(Exercise directions) Count up the lines below in which the string "refine" appears. The reply should be that number alone.

(Records shown)
-- pv_equiv track=rewrite | github.com/JagadeeshLTTS/Python_assignment_Genesis2021_99004951 | Ass_Qn-15.py | rmvDuplicate
-- ===== SOURCE A (Python) =====
-- def rmvDuplicate(x):
--     _size = len(x)
--     repeated = []
--     for i in range(_size):
--         k = i + 1
--         for j in range(k, _size):
--             if x[i] == x[j] and x[i] not in repeated:
--                 repeated.append(x[i])
--     return repeated
-- ===== SOURCE B (Python) =====
-- def rmvDuplicate(x):
--     seen = []
--     duplicates = []
--     for i in range(len(x)):
--         v = x[i]
--         if v in seen:
--             if v not in duplicates:
--                 duplicates.append(v)
--         else:
--             seen.append(v)
--     return [v for v in seen if v in duplicates]
-- ===== Notes on version B (the rewrite author's own statement) =====
-- stated objective: faster
-- what changed: Replaces the all-pairs nested scan with a single forward pass that builds 'seen' (first occurrences in order) and 'duplicates' (values met again), then filters 'seen' by membership in 'duplicates'.
import Mathlib
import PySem

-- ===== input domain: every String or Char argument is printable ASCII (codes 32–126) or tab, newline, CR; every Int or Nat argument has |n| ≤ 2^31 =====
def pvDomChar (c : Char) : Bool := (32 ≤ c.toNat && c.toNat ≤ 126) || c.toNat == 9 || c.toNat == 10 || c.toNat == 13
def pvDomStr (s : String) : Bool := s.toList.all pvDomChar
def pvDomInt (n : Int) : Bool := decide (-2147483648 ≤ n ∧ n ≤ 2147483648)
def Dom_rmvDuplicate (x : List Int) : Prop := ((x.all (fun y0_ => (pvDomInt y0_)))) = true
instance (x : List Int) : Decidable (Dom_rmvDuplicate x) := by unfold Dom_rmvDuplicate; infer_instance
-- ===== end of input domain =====

-- B replaces A's all-pairs nested scan by one forward pass building `seen` and `duplicates`,
-- then filters `seen` by membership in `duplicates` (objective: faster).

-- ===== PORT A =====
def rmvDuplicate (x : List Int) : List Int :=
  let size : Int := x.length
  (PySem.List.pyRange 0 size 1).foldl (fun repeated i =>
    let k := i + 1
    (PySem.List.pyRange k size 1).foldl (fun repeated j =>
      if PySem.List.pyGetD x i 0 = PySem.List.pyGetD x j 0 ∧ PySem.List.pyGetD x i 0 ∉ repeated
      then repeated ++ [PySem.List.pyGetD x i 0] else repeated) repeated) []

-- ===== PORT B =====
def rmvDuplicate_alt (x : List Int) : List Int :=
  let sd := (PySem.List.pyRange 0 (x.length : Int) 1).foldl
    (fun (sd : List Int × List Int) i =>
      let v := PySem.List.pyGetD x i 0
      if v ∈ sd.1 then
        (sd.1, if v ∈ sd.2 then sd.2 else sd.2 ++ [v])
      else (sd.1 ++ [v], sd.2)) ([], [])
  sd.1.filter (fun v => decide (v ∈ sd.2))

-- ===== PRECONDITION & SPEC =====
def Spec_rmvDuplicate (x : List Int) (out : List Int) : Prop := out = rmvDuplicate_alt x
instance (x : List Int) (out : List Int) : Decidable (Spec_rmvDuplicate x out) := by unfold Spec_rmvDuplicate; infer_instance

-- ===== CLAIM (what is proved, stated in full; the proofs are below) =====
def Claim_equal_rmvDuplicate : Prop := ∀ (x : List Int), Dom_rmvDuplicate x → Spec_rmvDuplicate x (rmvDuplicate x)

-- ===== LEMMAS AND PROOFS =====

-- A's outer loop, restated structurally over the suffix being scanned.
def auxA (rep : List Int) : List Int → List Int
  | [] => rep
  | a :: t => auxA (if a ∈ t ∧ a ∉ rep then rep ++ [a] else rep) t

-- B's loop body, as a step over (seen, duplicates).
def stepB (sd : List Int × List Int) (v : Int) : List Int × List Int :=
  if v ∈ sd.1 then (sd.1, if v ∈ sd.2 then sd.2 else sd.2 ++ [v])
  else (sd.1 ++ [v], sd.2)

-- A's inner loop: append v once iff v occurs in the scanned suffix and is not yet recorded.
theorem innerA (v : Int) (l rep : List Int) :
    l.foldl (fun rep w => if v = w ∧ v ∉ rep then rep ++ [v] else rep) rep
      = if v ∈ l ∧ v ∉ rep then rep ++ [v] else rep := by
  induction l generalizing rep with
  | nil => simp
  | cons a t ih =>
    simp only [List.foldl_cons, ih]
    by_cases hva : v = a
    · subst hva
      by_cases hr : v ∈ rep
      · simp [hr]
      · simp [hr]
    · simp only [if_neg (by tauto : ¬ (v = a ∧ v ∉ rep))]
      by_cases hl : v ∈ t
      · simp [hl, hva]
      · simp [hl, hva]

-- A's outer loop over indices k..len equals auxA on the suffix x.drop k.
theorem outerA (x : List Int) (k : Nat) (rep : List Int) (hk : k ≤ x.length) :
    (PySem.List.pyRange (k : Int) (x.length : Int) 1).foldl (fun repeated i =>
      (PySem.List.pyRange (i + 1) (x.length : Int) 1).foldl (fun repeated j =>
        if PySem.List.pyGetD x i 0 = PySem.List.pyGetD x j 0 ∧ PySem.List.pyGetD x i 0 ∉ repeated
        then repeated ++ [PySem.List.pyGetD x i 0] else repeated) repeated) rep
      = auxA rep (x.drop k) := by
  induction hn : x.length - k generalizing k rep with
  | zero =>
    have hk' : k = x.length := by omega
    subst hk'
    rw [PySem.List.pyRange_one_eq_nil le_rfl]
    simp [auxA, List.drop_length]
  | succ n ih =>
    have hklt : k < x.length := by omega
    rw [PySem.List.pyRange_one_cons (by exact_mod_cast hklt)]
    simp only [List.foldl_cons]
    have hdrop : x.drop k = x[k] :: x.drop (k + 1) := List.drop_eq_getElem_cons hklt
    have hget : PySem.List.pyGetD x ((k : Nat) : Int) 0 = x[k] := by
      rw [PySem.List.pyGetD_natCast]; exact List.getD_eq_getElem x 0 hklt
    rw [hget]
    have hinner := PySem.List.foldl_pyRange_pyGetD' x 0
      (fun rep w => if x[k] = w ∧ x[k] ∉ rep then rep ++ [x[k]] else rep) rep
      (a := (k : Int) + 1) (by omega)
    have htn : ((k : Int) + 1).toNat = k + 1 := by omega
    rw [htn] at hinner
    rw [hinner, innerA, hdrop, auxA]
    have hcast : ((k : Int) + 1) = ((k + 1 : Nat) : Int) := by push_cast; ring
    rw [hcast, ih (k + 1) _ (by omega) (by omega)]

-- auxA characterised: it appends the first occurrences of the still-unrecorded repeated values.
theorem auxA_spec (l rep : List Int) :
    auxA rep l = rep ++ (PySem.Set.ofList l).filter
      (fun v => decide (v ∉ rep) && decide (2 ≤ l.count v)) := by
  induction l generalizing rep with
  | nil => simp [auxA, PySem.Set.ofList_nil]
  | cons a t ih =>
    rw [auxA, ih, PySem.Set.ofList_cons, List.filter_cons]
    by_cases hat : a ∈ t
    · by_cases har : a ∈ rep
      · rw [if_neg (by tauto)]
        rw [if_neg (by simp [har])]
        congr 1
        unfold PySem.Set.discard
        rw [List.filter_filter]
        apply List.filter_congr
        intro v hv
        have hvt : v ∈ t := (PySem.Set.mem_ofList _ _).1 hv
        by_cases hva : v = a
        · subst hva; simp [har]
        · simp [hva, Ne.symm hva]
      · rw [if_pos ⟨hat, har⟩]
        have hca : 2 ≤ (a :: t).count a := by
          rw [List.count_cons_self]
          have : 1 ≤ t.count a := List.count_pos_iff.2 hat
          omega
        rw [if_pos (by simp [har, hat])]
        conv_rhs => rw [List.append_cons]
        congr 1
        unfold PySem.Set.discard
        rw [List.filter_filter]
        apply List.filter_congr
        intro v hv
        have hvt : v ∈ t := (PySem.Set.mem_ofList _ _).1 hv
        by_cases hva : v = a
        · subst hva; simp
        · simp [hva, List.mem_append, Ne.symm hva]
    · rw [if_neg (by tauto)]
      have hca : ¬ 2 ≤ (a :: t).count a := by
        rw [List.count_cons_self]
        have : t.count a = 0 := List.count_eq_zero.2 hat
        omega
      rw [if_neg (by simp [hat])]
      congr 1
      have hdisc : (PySem.Set.ofList t).discard a = PySem.Set.ofList t := by
        unfold PySem.Set.discard
        apply List.filter_eq_self.2
        intro v hv
        have hvt : v ∈ t := (PySem.Set.mem_ofList _ _).1 hv
        simp; rintro rfl; exact hat hvt
      rw [hdisc]
      apply List.filter_congr
      intro v hv
      have hvt : v ∈ t := (PySem.Set.mem_ofList _ _).1 hv
      have hva : v ≠ a := by rintro rfl; exact hat hvt
      simp [Ne.symm hva]

-- Membership in `duplicates` after one step, stated as pure logic over the atoms.
theorem memIff_pos (a v : Int) (s d t : List Int) (has : a ∈ s) :
    ((v ∈ d ∨ v = a) ∨ (v ∈ s ∧ v ∈ t) ∨ 2 ≤ t.count v)
      ↔ (v ∈ d ∨ (v ∈ s ∧ v ∈ a :: t) ∨ 2 ≤ (a :: t).count v) := by
  by_cases hva : v = a
  · subst hva
    constructor
    · intro _; exact Or.inr (Or.inl ⟨has, by simp⟩)
    · intro _; exact Or.inl (Or.inr rfl)
  · have hcc : (a :: t).count v = t.count v := by simp [Ne.symm hva]
    have hm2 : v ∈ a :: t ↔ v ∈ t := by simp [hva]
    rw [hcc, hm2]
    tauto

theorem memIff_neg (a v : Int) (s d t : List Int) (has : a ∉ s) :
    (v ∈ d ∨ (v ∈ s ++ [a] ∧ v ∈ t) ∨ 2 ≤ t.count v)
      ↔ (v ∈ d ∨ (v ∈ s ∧ v ∈ a :: t) ∨ 2 ≤ (a :: t).count v) := by
  by_cases hva : v = a
  · subst hva
    rw [List.count_cons_self]
    constructor
    · rintro (h | ⟨_, ht⟩ | h)
      · exact Or.inl h
      · exact Or.inr (Or.inr (by have := List.count_pos_iff.2 ht; omega))
      · exact Or.inr (Or.inr (by omega))
    · rintro (h | ⟨hs, _⟩ | h)
      · exact Or.inl h
      · exact absurd hs has
      · exact Or.inr (Or.inl ⟨by simp, List.count_pos_iff.1 (by omega)⟩)
  · have hcc : (a :: t).count v = t.count v := by simp [Ne.symm hva]
    have hm1 : v ∈ s ++ [a] ↔ v ∈ s := by simp [hva]
    have hm2 : v ∈ a :: t ↔ v ∈ t := by simp [hva]
    rw [hcc, hm1, hm2]

-- B's loop invariant: seen accumulates Set.update, and membership in duplicates
-- is "already a duplicate, or seen before and met again, or met twice in the rest".
theorem foldB (l : List Int) (s d : List Int) :
    (l.foldl stepB (s, d)).1 = PySem.Set.update s l ∧
    (∀ v : Int, v ∈ (l.foldl stepB (s, d)).2 ↔ v ∈ d ∨ (v ∈ s ∧ v ∈ l) ∨ 2 ≤ l.count v) := by
  induction l generalizing s d with
  | nil => simp [PySem.Set.update_nil]
  | cons a t ih =>
    rw [List.foldl_cons]
    by_cases has : a ∈ s
    · have hstep : stepB (s, d) a = (s, if a ∈ d then d else d ++ [a]) := by
        simp [stepB, has]
      rw [hstep]
      obtain ⟨ih1, ih2⟩ := ih s (if a ∈ d then d else d ++ [a])
      refine ⟨by rw [ih1, PySem.Set.update_cons, PySem.Set.add_of_mem has], fun v => ?_⟩
      rw [ih2]
      have hmem : v ∈ (if a ∈ d then d else d ++ [a]) ↔ v ∈ d ∨ v = a := by
        split_ifs with h
        · constructor
          · tauto
          · rintro (hv | rfl)
            · exact hv
            · exact h
        · simp
      rw [hmem]
      exact memIff_pos a v s d t has
    · have hstep : stepB (s, d) a = (s ++ [a], d) := by simp [stepB, has]
      rw [hstep]
      obtain ⟨ih1, ih2⟩ := ih (s ++ [a]) d
      refine ⟨by rw [ih1, PySem.Set.update_cons, PySem.Set.add_of_not_mem has], fun v => ?_⟩
      rw [ih2]
      exact memIff_neg a v s d t has

-- Both programs compute the first occurrences of the values occurring at least twice.
theorem A_char (x : List Int) :
    rmvDuplicate x = (PySem.Set.ofList x).filter (fun v => decide (2 ≤ x.count v)) := by
  rw [rmvDuplicate]
  have h := outerA x 0 [] (Nat.zero_le _)
  simp only [Nat.cast_zero, List.drop_zero] at h
  rw [h, auxA_spec]
  simp

theorem B_char (x : List Int) :
    rmvDuplicate_alt x = (PySem.Set.ofList x).filter (fun v => decide (2 ≤ x.count v)) := by
  rw [rmvDuplicate_alt]
  have hfold : (PySem.List.pyRange 0 (x.length : Int) 1).foldl
      (fun (sd : List Int × List Int) i =>
        let v := PySem.List.pyGetD x i 0
        if v ∈ sd.1 then (sd.1, if v ∈ sd.2 then sd.2 else sd.2 ++ [v])
        else (sd.1 ++ [v], sd.2)) ([], []) = x.foldl stepB ([], []) := by
    exact PySem.List.foldl_pyRange_zero_pyGetD' x 0 stepB ([], [])
  rw [hfold]
  obtain ⟨h1, h2⟩ := foldB x [] []
  rw [h1, show PySem.Set.update [] x = PySem.Set.ofList x from PySem.Set.update_nil_left x]
  apply List.filter_congr
  intro v hv
  have := h2 v
  simp only [List.not_mem_nil, false_or, false_and] at this
  simp [this]

-- ===== VERDICT (by name: the statement is the Claim_ definition above) =====
theorem rmvDuplicate_spec : Claim_equal_rmvDuplicate := by
  intro x _
  show rmvDuplicate x = rmvDuplicate_alt x
  rw [A_char, B_char]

(Reply to the task) 2